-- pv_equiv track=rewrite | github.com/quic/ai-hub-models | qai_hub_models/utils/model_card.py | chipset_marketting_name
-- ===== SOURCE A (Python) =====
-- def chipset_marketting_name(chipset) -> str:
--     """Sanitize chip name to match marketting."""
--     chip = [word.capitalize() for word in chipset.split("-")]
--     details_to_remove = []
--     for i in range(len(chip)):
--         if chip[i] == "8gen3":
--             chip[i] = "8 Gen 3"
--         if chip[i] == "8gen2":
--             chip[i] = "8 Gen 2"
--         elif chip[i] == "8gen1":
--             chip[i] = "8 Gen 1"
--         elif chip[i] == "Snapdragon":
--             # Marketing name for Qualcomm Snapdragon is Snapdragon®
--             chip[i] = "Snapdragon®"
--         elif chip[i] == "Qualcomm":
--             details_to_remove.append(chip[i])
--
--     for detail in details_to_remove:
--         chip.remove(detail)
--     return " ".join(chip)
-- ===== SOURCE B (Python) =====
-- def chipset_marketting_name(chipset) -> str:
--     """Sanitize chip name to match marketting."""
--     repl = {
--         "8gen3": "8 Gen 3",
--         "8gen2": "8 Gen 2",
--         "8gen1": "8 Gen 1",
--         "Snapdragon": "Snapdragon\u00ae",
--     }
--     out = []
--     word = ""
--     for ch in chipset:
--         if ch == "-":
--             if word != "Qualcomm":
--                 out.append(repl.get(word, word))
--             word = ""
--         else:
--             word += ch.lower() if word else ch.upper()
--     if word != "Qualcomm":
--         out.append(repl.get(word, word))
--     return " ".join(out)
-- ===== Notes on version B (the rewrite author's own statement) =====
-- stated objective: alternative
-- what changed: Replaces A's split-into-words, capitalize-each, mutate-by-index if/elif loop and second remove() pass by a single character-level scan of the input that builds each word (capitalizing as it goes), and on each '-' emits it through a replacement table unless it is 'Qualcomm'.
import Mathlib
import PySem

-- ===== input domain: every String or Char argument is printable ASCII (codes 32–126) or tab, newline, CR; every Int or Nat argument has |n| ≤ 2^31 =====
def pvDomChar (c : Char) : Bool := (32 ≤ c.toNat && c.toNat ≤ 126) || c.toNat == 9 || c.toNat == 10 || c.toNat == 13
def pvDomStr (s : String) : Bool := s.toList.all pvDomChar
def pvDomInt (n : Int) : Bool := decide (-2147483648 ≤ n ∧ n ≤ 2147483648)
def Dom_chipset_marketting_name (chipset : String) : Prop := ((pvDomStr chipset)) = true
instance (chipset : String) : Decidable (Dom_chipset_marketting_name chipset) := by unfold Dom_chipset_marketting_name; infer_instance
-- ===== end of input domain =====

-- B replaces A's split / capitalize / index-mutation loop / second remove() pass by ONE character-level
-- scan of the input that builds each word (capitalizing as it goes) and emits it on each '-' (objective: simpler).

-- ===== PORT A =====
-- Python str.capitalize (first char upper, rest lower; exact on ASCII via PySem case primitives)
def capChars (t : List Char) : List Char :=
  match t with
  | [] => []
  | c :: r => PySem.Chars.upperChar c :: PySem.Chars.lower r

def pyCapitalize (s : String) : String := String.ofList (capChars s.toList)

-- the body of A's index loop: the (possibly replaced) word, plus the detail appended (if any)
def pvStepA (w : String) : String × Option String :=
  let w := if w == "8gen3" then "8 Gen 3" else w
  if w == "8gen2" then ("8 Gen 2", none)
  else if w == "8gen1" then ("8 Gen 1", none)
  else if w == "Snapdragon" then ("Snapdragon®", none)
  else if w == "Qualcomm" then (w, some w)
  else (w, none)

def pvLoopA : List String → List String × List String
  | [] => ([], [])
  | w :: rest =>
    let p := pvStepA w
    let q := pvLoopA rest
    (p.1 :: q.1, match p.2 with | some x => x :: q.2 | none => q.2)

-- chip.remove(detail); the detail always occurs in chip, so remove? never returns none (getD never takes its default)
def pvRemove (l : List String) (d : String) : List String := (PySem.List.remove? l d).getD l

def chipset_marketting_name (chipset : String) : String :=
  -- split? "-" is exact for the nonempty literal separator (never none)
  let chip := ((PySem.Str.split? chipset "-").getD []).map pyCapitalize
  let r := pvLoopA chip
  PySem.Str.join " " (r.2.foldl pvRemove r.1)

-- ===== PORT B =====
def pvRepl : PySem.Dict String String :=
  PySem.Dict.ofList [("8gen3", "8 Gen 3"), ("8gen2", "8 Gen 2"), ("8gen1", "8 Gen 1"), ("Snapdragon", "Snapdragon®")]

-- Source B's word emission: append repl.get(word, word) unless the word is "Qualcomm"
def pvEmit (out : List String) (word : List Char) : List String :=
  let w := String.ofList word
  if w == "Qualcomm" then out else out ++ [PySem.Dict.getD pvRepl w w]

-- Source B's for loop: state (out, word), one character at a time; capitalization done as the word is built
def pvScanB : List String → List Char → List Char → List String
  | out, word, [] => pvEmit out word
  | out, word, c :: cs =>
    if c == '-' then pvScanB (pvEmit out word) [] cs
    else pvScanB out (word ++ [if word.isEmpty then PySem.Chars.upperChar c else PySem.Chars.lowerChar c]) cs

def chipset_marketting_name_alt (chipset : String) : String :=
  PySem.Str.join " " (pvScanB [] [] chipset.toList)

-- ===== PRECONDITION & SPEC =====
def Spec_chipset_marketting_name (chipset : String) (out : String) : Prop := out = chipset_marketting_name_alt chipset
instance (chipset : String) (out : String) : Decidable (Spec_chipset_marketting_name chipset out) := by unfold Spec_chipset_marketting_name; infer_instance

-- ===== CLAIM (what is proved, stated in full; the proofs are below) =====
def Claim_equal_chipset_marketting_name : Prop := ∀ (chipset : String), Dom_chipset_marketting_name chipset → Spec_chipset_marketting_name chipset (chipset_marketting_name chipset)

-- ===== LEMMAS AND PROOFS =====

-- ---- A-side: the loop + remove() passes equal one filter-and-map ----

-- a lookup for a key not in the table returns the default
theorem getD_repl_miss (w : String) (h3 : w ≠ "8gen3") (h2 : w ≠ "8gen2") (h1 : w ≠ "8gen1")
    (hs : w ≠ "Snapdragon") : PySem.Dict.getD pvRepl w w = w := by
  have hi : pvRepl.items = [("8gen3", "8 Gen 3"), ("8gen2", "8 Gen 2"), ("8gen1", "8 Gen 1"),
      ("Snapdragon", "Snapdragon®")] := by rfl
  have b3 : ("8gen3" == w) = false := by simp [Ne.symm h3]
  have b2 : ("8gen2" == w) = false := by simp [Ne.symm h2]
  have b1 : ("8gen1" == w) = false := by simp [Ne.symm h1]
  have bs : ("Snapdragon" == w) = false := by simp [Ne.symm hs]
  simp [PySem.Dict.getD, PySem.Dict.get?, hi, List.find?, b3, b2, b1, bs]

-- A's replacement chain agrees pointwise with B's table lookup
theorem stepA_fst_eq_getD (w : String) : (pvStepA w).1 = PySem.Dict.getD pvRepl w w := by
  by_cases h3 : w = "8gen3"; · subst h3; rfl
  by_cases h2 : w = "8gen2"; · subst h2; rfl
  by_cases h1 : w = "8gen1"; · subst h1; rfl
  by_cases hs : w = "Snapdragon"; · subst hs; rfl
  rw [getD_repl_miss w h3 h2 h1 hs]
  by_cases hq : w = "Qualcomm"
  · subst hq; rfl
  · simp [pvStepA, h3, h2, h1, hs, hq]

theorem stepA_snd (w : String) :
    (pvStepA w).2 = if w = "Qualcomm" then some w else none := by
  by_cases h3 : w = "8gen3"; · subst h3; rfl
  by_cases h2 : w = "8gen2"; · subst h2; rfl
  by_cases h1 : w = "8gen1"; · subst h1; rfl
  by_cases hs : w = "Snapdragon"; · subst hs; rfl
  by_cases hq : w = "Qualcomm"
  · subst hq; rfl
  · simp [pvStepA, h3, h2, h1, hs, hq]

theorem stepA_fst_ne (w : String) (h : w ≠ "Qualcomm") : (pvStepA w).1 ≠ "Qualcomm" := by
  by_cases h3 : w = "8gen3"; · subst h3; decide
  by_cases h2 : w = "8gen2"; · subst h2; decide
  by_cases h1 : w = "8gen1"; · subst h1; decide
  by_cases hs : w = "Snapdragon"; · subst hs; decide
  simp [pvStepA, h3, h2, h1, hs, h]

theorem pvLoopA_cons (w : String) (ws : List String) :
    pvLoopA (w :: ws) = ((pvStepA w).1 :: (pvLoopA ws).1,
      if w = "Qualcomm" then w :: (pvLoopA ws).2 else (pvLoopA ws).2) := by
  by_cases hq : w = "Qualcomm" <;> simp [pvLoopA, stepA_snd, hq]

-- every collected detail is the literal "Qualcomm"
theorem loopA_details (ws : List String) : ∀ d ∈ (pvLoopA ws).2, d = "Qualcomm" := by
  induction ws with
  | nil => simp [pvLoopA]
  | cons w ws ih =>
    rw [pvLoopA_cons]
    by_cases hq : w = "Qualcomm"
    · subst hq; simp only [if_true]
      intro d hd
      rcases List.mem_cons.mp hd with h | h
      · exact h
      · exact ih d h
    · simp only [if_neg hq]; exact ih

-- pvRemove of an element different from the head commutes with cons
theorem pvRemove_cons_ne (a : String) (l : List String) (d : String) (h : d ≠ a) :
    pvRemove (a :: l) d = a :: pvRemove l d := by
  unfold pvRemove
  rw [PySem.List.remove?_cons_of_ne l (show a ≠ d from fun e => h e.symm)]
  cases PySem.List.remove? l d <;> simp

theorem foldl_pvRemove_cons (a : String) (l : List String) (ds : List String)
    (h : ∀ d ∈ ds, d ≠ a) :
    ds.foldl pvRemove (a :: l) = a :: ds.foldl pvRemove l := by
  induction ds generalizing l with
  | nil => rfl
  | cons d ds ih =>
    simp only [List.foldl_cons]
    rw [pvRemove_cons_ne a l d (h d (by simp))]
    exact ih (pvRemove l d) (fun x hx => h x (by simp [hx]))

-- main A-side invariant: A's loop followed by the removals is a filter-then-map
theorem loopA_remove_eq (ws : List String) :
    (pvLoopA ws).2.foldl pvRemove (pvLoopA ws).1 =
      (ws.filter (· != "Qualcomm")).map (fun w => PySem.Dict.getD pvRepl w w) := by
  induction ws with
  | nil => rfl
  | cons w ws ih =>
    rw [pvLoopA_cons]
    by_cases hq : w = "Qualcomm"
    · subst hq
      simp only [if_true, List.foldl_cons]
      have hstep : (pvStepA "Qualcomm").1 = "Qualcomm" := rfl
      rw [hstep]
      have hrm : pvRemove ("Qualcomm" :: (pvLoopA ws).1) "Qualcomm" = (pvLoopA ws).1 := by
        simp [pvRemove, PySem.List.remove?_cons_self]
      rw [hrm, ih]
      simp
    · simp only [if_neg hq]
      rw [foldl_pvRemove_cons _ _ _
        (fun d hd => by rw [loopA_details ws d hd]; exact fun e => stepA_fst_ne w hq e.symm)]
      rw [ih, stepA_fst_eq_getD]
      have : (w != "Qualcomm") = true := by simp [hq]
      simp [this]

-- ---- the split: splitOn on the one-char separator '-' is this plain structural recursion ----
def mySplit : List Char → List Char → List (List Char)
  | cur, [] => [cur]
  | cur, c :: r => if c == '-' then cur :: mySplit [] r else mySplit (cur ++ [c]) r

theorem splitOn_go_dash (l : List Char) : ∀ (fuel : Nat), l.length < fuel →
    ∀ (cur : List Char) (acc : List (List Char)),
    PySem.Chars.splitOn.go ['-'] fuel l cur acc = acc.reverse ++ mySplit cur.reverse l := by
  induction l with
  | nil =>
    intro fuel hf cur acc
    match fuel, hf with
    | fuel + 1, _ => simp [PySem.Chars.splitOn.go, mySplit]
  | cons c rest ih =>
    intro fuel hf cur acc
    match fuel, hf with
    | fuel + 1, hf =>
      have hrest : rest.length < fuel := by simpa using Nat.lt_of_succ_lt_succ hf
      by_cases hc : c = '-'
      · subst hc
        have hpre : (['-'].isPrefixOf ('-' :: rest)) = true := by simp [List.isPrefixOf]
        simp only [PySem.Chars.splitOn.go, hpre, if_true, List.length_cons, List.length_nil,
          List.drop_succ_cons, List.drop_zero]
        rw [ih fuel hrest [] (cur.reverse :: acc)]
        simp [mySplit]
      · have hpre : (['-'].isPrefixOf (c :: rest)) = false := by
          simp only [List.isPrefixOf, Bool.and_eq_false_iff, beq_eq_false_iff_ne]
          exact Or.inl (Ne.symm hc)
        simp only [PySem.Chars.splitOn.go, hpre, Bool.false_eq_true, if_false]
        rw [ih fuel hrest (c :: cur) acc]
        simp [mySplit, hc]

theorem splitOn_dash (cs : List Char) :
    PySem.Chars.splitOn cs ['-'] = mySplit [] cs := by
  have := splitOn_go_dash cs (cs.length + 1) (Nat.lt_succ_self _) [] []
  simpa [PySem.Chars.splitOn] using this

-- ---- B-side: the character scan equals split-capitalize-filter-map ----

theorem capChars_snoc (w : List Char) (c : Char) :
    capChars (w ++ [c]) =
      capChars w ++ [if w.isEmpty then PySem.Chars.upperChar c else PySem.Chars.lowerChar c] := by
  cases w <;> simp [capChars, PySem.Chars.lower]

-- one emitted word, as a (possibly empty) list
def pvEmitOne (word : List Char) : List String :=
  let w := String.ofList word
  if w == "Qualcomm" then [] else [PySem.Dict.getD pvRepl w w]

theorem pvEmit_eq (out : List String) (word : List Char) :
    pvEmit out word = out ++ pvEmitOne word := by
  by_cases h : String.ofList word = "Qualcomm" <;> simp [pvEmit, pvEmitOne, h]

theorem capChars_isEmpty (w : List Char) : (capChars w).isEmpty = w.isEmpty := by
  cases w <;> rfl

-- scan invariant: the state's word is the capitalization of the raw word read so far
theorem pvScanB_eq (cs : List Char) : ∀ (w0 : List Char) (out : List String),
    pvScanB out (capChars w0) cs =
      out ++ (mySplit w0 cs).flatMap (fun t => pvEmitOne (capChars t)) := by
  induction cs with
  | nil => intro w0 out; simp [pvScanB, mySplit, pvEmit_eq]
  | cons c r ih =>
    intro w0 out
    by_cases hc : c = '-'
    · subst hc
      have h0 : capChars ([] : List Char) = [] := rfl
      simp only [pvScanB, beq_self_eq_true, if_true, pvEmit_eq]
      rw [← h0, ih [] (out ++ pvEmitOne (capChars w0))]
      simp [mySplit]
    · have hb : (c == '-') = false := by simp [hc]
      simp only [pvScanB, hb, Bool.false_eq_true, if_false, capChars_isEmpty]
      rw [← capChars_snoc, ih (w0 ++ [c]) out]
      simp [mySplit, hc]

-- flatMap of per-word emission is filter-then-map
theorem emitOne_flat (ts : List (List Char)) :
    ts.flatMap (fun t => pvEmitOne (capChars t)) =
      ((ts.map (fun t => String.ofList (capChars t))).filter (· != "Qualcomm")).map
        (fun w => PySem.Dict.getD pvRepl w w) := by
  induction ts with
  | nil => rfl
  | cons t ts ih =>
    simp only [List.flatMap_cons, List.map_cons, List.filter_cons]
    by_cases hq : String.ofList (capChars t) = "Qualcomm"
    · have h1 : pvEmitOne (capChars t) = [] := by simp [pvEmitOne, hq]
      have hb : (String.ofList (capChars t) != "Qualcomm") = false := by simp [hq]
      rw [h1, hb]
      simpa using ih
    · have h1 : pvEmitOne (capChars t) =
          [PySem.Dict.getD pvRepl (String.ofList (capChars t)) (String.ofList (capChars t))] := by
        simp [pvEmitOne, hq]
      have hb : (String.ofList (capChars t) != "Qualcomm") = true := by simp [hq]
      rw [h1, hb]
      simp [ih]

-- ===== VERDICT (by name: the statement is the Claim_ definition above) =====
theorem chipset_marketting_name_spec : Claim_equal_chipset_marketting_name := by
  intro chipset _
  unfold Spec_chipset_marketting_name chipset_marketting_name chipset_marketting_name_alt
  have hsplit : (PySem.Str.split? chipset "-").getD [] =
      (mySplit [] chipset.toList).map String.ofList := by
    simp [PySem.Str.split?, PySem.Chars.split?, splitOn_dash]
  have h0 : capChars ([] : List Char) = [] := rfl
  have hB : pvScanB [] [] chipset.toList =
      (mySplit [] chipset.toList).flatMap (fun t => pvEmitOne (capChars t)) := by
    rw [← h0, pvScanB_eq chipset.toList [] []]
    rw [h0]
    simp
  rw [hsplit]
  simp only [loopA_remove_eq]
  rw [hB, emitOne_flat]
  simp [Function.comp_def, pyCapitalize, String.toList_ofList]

== Problem ==
Go through the lines above and count those that include "each"; give the total and nothing more.

== Answer to this problem ==
2